La Ville de Neuchâtel assume et explique son passé colonial.
La Ville de Neuchâtel assume et explique son passé colonial: interview de Christiane Taubira / Forum / 10 min. / le 27 octobre 2022
La ville de Neuchâtel a inauguré jeudi une plaque explicative au pied de la statue de David de Pury, sur la place du même nom. Elle répond ainsi à diverses polémiques entourant la mémoire de l'homme d'affaires controversé, bienfaiteur de la ville ayant fait fortune grâce à l'esclavage.

Bien connue des Neuchâteloises et des Neuchâtelois, la Place Pury, au centre de la ville, porte ce nom en souvenir de David de Pury, bienfaiteur de la ville aujourd'hui controversé. Car s'il a pu faire fortune au 18e siècle dans le marché du diamant et du bois précieux, c'est grâce à la traite négrière.

Pour cette raison, une pétition avait été lancée en 2020 dans le cadre des mobilisations mondiales "Black Lives Matter" consécutives au meurtre de l'Afro-Américain George Floyd pour faire retirer cette statue. Un mois plus tard, elle avait aussi été vandalisée par un collectif militant.

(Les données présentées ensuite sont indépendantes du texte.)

-- pv_equiv track=rewrite | github.com/PixelML/agenticflow-cli | src/agenticflow_cli/client.py | _extract_path_parameter_names
-- ===== SOURCE A (Python) =====
-- def _extract_path_parameter_names(path: str) -> list[str]:
--     names: list[str] = []
--     in_braces = False
--     start = 0
--     for index, char in enumerate(path):
--         if char == "{":
--             in_braces = True
--             start = index + 1
--         elif char == "}" and in_braces:
--             names.append(path[start:index])
--             in_braces = False
--     return names
-- ===== SOURCE B (Python) =====
-- def _extract_path_parameter_names(path: str) -> list[str]:
--     # Split on "{": each later piece is the text after a "{"; a name is captured
--     # exactly when a "}" occurs in that piece, and it is the text before the first "}".
--     return [seg.split("}", 1)[0] for seg in path.split("{")[1:] if "}" in seg]
-- ===== Notes on version B (the rewrite author's own statement) =====
-- stated objective: idiomatic
-- what changed: Replaced the index-tracking per-character state machine with a split-on-opening-brace comprehension that keeps, for each piece containing a closing brace, its text before the first one.
import Mathlib
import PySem

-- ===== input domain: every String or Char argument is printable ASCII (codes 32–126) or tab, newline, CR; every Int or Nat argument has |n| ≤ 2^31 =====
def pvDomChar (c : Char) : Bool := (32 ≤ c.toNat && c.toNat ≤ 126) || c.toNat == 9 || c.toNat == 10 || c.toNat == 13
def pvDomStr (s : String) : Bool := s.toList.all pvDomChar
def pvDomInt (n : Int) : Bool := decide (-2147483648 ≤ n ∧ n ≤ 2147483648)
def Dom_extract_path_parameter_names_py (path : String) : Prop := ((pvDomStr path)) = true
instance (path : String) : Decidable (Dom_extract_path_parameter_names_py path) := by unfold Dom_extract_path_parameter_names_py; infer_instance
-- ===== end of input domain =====

-- B replaces A's character-by-character state machine by a split-on-'{' comprehension (idiomatic; same cost).

-- ===== PORT A =====
-- one loop step of A: state = (names, in_braces, start)
def pvAStep (path : String) (st : List String × Bool × Int) (ic : Int × Char) : List String × Bool × Int :=
  if ic.2 = '{' then (st.1, true, ic.1 + 1)
  else if ic.2 = '}' && st.2.1 then
    (st.1 ++ [PySem.Str.slice path (some st.2.2) (some ic.1)], false, st.2.2)
  else st

def extract_path_parameter_names_py (path : String) : List String :=
  ((PySem.List.enumerate path.toList).foldl (pvAStep path) ([], false, 0)).1

-- ===== PORT B =====
-- seg.split("}", 1)[0] for a seg containing '}' is its prefix before the first '}' (exact),
-- i.e. takeWhile (c != '}'); path.split("{") is List.splitOn '{' on the characters (exact
-- for a one-character separator); [1:] is List.drop 1; the comprehension's filter + map is a filterMap.
def pvNotRB (c : Char) : Bool := !(c == '}')

def pvBKeep (seg : List Char) : Option String :=
  if seg.contains '}' then some (String.ofList (seg.takeWhile pvNotRB)) else none

def extract_path_parameter_names_py_alt (path : String) : List String :=
  ((path.toList.splitOn '{').drop 1).filterMap pvBKeep

-- ===== PRECONDITION & SPEC =====
def Spec_extract_path_parameter_names_py (path : String) (out : List String) : Prop := out = extract_path_parameter_names_py_alt path
instance (path : String) (out : List String) : Decidable (Spec_extract_path_parameter_names_py path out) := by unfold Spec_extract_path_parameter_names_py; infer_instance

-- ===== CLAIM (what is proved, stated in full; the proofs are below) =====
def Claim_equal_extract_path_parameter_names_py : Prop := ∀ (path : String), Dom_extract_path_parameter_names_py path → Spec_extract_path_parameter_names_py path (extract_path_parameter_names_py path)

-- ===== LEMMAS AND PROOFS =====

-- chars-level capture of one segment, and B's whole result on a char list
def pvKeepC (seg : List Char) : Option (List Char) :=
  if seg.contains '}' then some (seg.takeWhile pvNotRB) else none

def pvG (cs : List Char) : List (List Char) :=
  ((cs.splitOn '{').drop 1).filterMap pvKeepC

theorem pvB_eq (path : String) :
    extract_path_parameter_names_py_alt path = (pvG path.toList).map String.ofList := by
  simp only [extract_path_parameter_names_py_alt, pvG, List.map_filterMap]
  congr 1
  funext seg
  simp only [pvBKeep, pvKeepC]
  split_ifs <;> simp

theorem pvTakeWhile_no (b : List Char) (h : '}' ∉ b) (t : List Char) :
    (b ++ '}' :: t).takeWhile pvNotRB = b := by
  induction b with
  | nil => simp [pvNotRB]
  | cons x xs ih =>
    simp only [List.mem_cons, not_or] at h
    have hx : pvNotRB x = true := by simp [pvNotRB]; exact fun e => h.1 e.symm
    simp [hx, ih h.2]

theorem pvKeepC_none (b : List Char) (h : '}' ∉ b) : pvKeepC b = none := by
  simp [pvKeepC, List.contains_eq_mem, h]

theorem pvKeepC_capture (b : List Char) (h : '}' ∉ b) (t : List Char) :
    pvKeepC (b ++ '}' :: t) = some b := by
  simp [pvKeepC, pvTakeWhile_no b h t]

theorem pvSplit_cons (c : Char) (t : List Char) :
    (c :: t).splitOn '{' =
      if c = '{' then [] :: t.splitOn '{'
      else ((c :: (t.splitOn '{').headI) :: (t.splitOn '{').drop 1) := by
  have hne := List.splitOnP_ne_nil (fun a => a == '{') t
  by_cases hc : c = '{'
  · simp [List.splitOn, List.splitOnP_cons, hc]
  · obtain ⟨h0, tl, h⟩ := List.exists_cons_of_ne_nil hne
    simp [List.splitOn, List.splitOnP_cons, hc, h, List.modifyHead]

theorem pvG_cons_not (c : Char) (t : List Char) (hc : c ≠ '{') :
    pvG (c :: t) = pvG t := by
  simp [pvG, pvSplit_cons, hc]

theorem pvG_cons_brace (t : List Char) :
    pvG ('{' :: t) = (pvKeepC (t.splitOn '{').headI).toList ++ pvG t := by
  have hne : t.splitOn '{' ≠ [] := by
    simpa [List.splitOn] using List.splitOnP_ne_nil (fun a => a == '{') t
  simp only [pvG, pvSplit_cons, if_pos rfl]
  obtain ⟨h0, tl, h⟩ := List.exists_cons_of_ne_nil hne
  rw [h]
  simp only [List.headI_cons, List.drop_one, List.tail_cons]
  rcases hk : pvKeepC h0 with _ | v <;> simp [hk]

theorem pvHeadI_cons_not (c : Char) (t : List Char) (hc : c ≠ '{') :
    ((c :: t).splitOn '{').headI = c :: (t.splitOn '{').headI := by
  simp [pvSplit_cons, hc]

theorem pvHeadI_cons_brace (t : List Char) : (('{' :: t).splitOn '{').headI = [] := by
  simp [pvSplit_cons]

theorem pvSlice_eq (path : String) (a b : Nat) :
    PySem.Str.slice path (some (a : Int)) (some (b : Int))
      = String.ofList ((path.toList.drop a).take (b - a)) := by
  have h : (PySem.Str.slice path (some (a : Int)) (some (b : Int))).toList
      = (path.toList.drop a).take (b - a) := by
    simp [PySem.Str.toList_slice, PySem.List.slice_natCast]
  rw [← String.ofList_toList (s := PySem.Str.slice path (some (a : Int)) (some (b : Int))), h]

-- A-side loop invariant.  rest = what is left of the string at index k.
-- closed state: result = names ++ (pvG rest).map ofList (for any start);
-- open state with collected segment prefix b (no '}' in it, ending at index k):
--   result = names ++ (capture from b ++ first piece of rest, then pvG rest).map ofList
theorem pvA_loop (path : String) :
    ∀ (rest : List Char) (k : Nat), path.toList.drop k = rest →
      (∀ (names : List String) (start : Int),
        ((PySem.List.enumerate rest k).foldl (pvAStep path) (names, false, start)).1
          = names ++ (pvG rest).map String.ofList) ∧
      (∀ (names : List String) (st : Nat) (b : List Char),
        path.toList.drop st = b ++ rest → st + b.length = k → '}' ∉ b →
        ((PySem.List.enumerate rest k).foldl (pvAStep path) (names, true, (st : Int))).1
          = names ++ (((pvKeepC (b ++ (rest.splitOn '{').headI)).toList ++ pvG rest).map String.ofList)) := by
  intro rest
  induction rest with
  | nil =>
    intro k hk
    constructor
    · intro names start
      simp [PySem.List.enumerate, pvG, List.splitOn, List.splitOnP_nil]
    · intro names st b hb hlen hnb
      simp [PySem.List.enumerate, pvG, List.splitOn, List.splitOnP_nil,
        pvKeepC_none b hnb]
  | cons c t ih =>
    intro k hk
    have hkt : path.toList.drop (k + 1) = t := by
      rw [← List.drop_drop, hk]; simp
    have ihk := ih (k + 1) hkt
    have henum : PySem.List.enumerate (c :: t) (k : Int)
        = ((k : Int), c) :: PySem.List.enumerate t ((k : Int) + 1) := rfl
    have hcast : ((k : Int) + 1) = ((k + 1 : Nat) : Int) := by push_cast; ring
    constructor
    · intro names start
      rw [henum, List.foldl_cons]
      by_cases hc : c = '{'
      · subst hc
        have hstep : pvAStep path (names, false, start) ((k : Int), '{')
            = (names, true, (k : Int) + 1) := by simp [pvAStep]
        rw [hstep, hcast]
        have := ihk.2 names (k + 1) []
          (by simpa using hkt) (by simp) (by simp)
        rw [this, pvG_cons_brace]
        simp
      · have hstep : pvAStep path (names, false, start) ((k : Int), c) = (names, false, start) := by
          simp [pvAStep, hc]
        rw [hstep, hcast, ihk.1 names start, pvG_cons_not c t hc]
    · intro names st b hb hlen hnb
      rw [henum, List.foldl_cons]
      by_cases hc : c = '{'
      · subst hc
        have hstep : pvAStep path (names, true, (st : Int)) ((k : Int), '{')
            = (names, true, (k : Int) + 1) := by simp [pvAStep]
        rw [hstep, hcast]
        have := ihk.2 names (k + 1) []
          (by simpa using hkt) (by simp) (by simp)
        rw [this, pvG_cons_brace, pvHeadI_cons_brace, List.append_nil,
          pvKeepC_none b hnb]
        simp
      · by_cases hr : c = '}'
        · subst hr
          have hstep : pvAStep path (names, true, (st : Int)) ((k : Int), '}')
              = (names ++ [PySem.Str.slice path (some (st : Int)) (some (k : Int))], false, (st : Int)) := by
            simp [pvAStep]
          rw [hstep, hcast, ihk.1 _ _]
          have hbval : (path.toList.drop st).take (k - st) = b := by
            rw [hb, ← hlen]
            simpa using List.take_left (l₁ := b) (l₂ := '}' :: t)
          rw [pvSlice_eq, hbval, pvG_cons_not _ t (by decide),
            pvHeadI_cons_not _ t (by decide), pvKeepC_capture b hnb]
          simp
        · have hstep : pvAStep path (names, true, (st : Int)) ((k : Int), c)
              = (names, true, (st : Int)) := by
            simp [pvAStep, hc, hr]
          have hb' : path.toList.drop st = (b ++ [c]) ++ t := by
            rw [hb]; simp
          have hnb' : '}' ∉ b ++ [c] := by
            simp [hnb]; exact fun e => hr e.symm
          have hlen' : st + (b ++ [c]).length = k + 1 := by
            simp; omega
          rw [hstep, hcast, ihk.2 names st (b ++ [c]) hb' hlen' hnb',
            pvG_cons_not c t hc, pvHeadI_cons_not c t hc]
          simp

theorem pvA_eq (path : String) :
    extract_path_parameter_names_py path = (pvG path.toList).map String.ofList := by
  have h := (pvA_loop path path.toList 0 (by simp)).1 [] 0
  simpa [extract_path_parameter_names_py] using h

-- ===== VERDICT (by name: the statement is the Claim_ definition above) =====
theorem extract_path_parameter_names_py_spec : Claim_equal_extract_path_parameter_names_py := by
  intro path _
  unfold Spec_extract_path_parameter_names_py
  rw [pvA_eq, pvB_eq]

>> Lire : La statue de David de Pury a été vandalisée durant la nuit à Neuchâtel

Sous pression, la Ville avait alors lancé un processus de réflexion sur son passé, notamment colonial, et sur le travail mémoriel. Avec une question: fallait-il, ou non, déboulonner cette statue et débaptiser cette place, comme cela avait été le cas de l'Espace Louis Agassiz, qui abrite la faculté de Lettres de l'Université de Neuchâtel et qui avait été débaptisé en 2018?

>> Lire : Neuchâtel débaptise l'Espace Louis Agassiz, scientifique controversé

"Société démocratique, plurielle et inclusive"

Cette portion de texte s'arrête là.